A couple of reasons why I’m posting this:
- Perhaps there have already been attempts at optimizing the implementation that I’m not aware of, so I’m hesitant to invest more time into this without first checking.
- I’d like to know whether my changes are safe or not.
- This is more or less at the limit of my Haskell optimization knowledge so perhaps someone can jump in and get this on-par with array.
- I’d be interested in a general discussion about diffarrays.
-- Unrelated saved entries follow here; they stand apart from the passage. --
def position_to_offset_py (text : String) (line : Int) (character_utf16 : Int) : Int :=
  let t := text.toList
  let starts := pvLineStarts t
  if line < 0 then 0
  else if line ≥ (starts.length : Int) then (t.length : Int)
  else
    let start := (PySem.List.pyGet? starts line).getD 0        -- in range: the guards ensure 0 ≤ line < len(starts)
    let end_ := if line + 1 < (starts.length : Int) then (PySem.List.pyGet? starts (line + 1)).getD 0 else (t.length : Int)
    let row := PySem.List.slice t (some start) (some end_)
    let row := if PySem.Chars.endswith row ['\n'] then PySem.List.slice row none (some (-1)) else row
    pvScanA start character_utf16 (row.length : Int) 0 0 row

-- ===== PORT B =====

-- hand port of str.partition("\n") (PySem has no partition): none = no newline, some (head, tail) = parts around the first '\n'
def pvSplitNl : List Char → Option (List Char × List Char)
  | [] => none
  | ch :: rest =>
      if ch = '\n' then some ([], rest)
      else match pvSplitNl rest with
        | none => none
        | some (a, b) => some (ch :: a, b)

-- _fit: leading chars of row whose total UTF-16 length fits in the budget
def pvFitB : List Char → Int → Int
  | [], _ => 0
  | ch :: rest, budget =>
      let u := pvUtf16Len ch
      if u > budget then 0 else 1 + pvFitB rest (budget - u)

theorem pvSplitNl_shape : ∀ (t head tail : List Char), pvSplitNl t = some (head, tail) →
    t = head ++ '\n' :: tail ∧ '\n' ∉ head := by
  intro t
  induction t with
  | nil => intro _ _ h; simp [pvSplitNl] at h
  | cons ch rest ih =>
    intro head tail h
    by_cases hc : ch = '\n'
    · simp [pvSplitNl, hc] at h
      obtain ⟨h1, h2⟩ := h
      subst h1; subst h2; simp [hc]
    · simp [pvSplitNl, hc] at h
      rcases hsp : pvSplitNl rest with _ | ⟨a, b⟩ <;> rw [hsp] at h
      · simp at h
      · simp at h
        obtain ⟨h1, h2⟩ := h
        subst h1; subst h2
        obtain ⟨ht, hn⟩ := ih a b hsp
        constructor
        · simp [ht]
        · simp [hn, Ne.symm hc]

theorem pvSplitNl_tail_lt (t head tail : List Char) (h : pvSplitNl t = some (head, tail)) :
    tail.length < t.length := by
  obtain ⟨ht, _⟩ := pvSplitNl_shape t head tail h
  subst ht; simp; omega

def pvAltGo (t : List Char) (line c : Int) : Int :=
  if line < 0 then 0
  else
    match h : pvSplitNl t with
    | none => if line > 0 then (t.length : Int) else pvFitB t c
    | some (head, tail) =>
        if line = 0 then pvFitB head c
        else (head.length : Int) + 1 + pvAltGo tail (line - 1) c
termination_by t.length
decreasing_by exact pvSplitNl_tail_lt t head tail h

def position_to_offset_py_alt (text : String) (line : Int) (character_utf16 : Int) : Int :=
  pvAltGo text.toList line character_utf16

-- ===== PRECONDITION & SPEC =====
def Spec_position_to_offset_py (text : String) (line : Int) (character_utf16 : Int) (out : Int) : Prop := out = position_to_offset_py_alt text line character_utf16
instance (text : String) (line : Int) (character_utf16 : Int) (out : Int) : Decidable (Spec_position_to_offset_py text line character_utf16 out) := by unfold Spec_position_to_offset_py; infer_instance

-- ===== CLAIM (what is proved, stated in full; the proofs are below) =====
def Claim_equal_position_to_offset_py : Prop := ∀ (text : String) (line : Int) (character_utf16 : Int), Dom_position_to_offset_py text line character_utf16 → Spec_position_to_offset_py text line character_utf16 (position_to_offset_py text line character_utf16)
They always seemed super useful to me so it was always weird how there was no effort to revive them.
Both the implementation (with my changes) and the test are in this gist: diffarray.hs · GitHub
There’s a cabal preamble at the top so the file should be runnable with cabal run diffarray.hs -- +RTS -s
I’m running GHC 9.4.8 for the above results. On a mobile i9-13905H chip.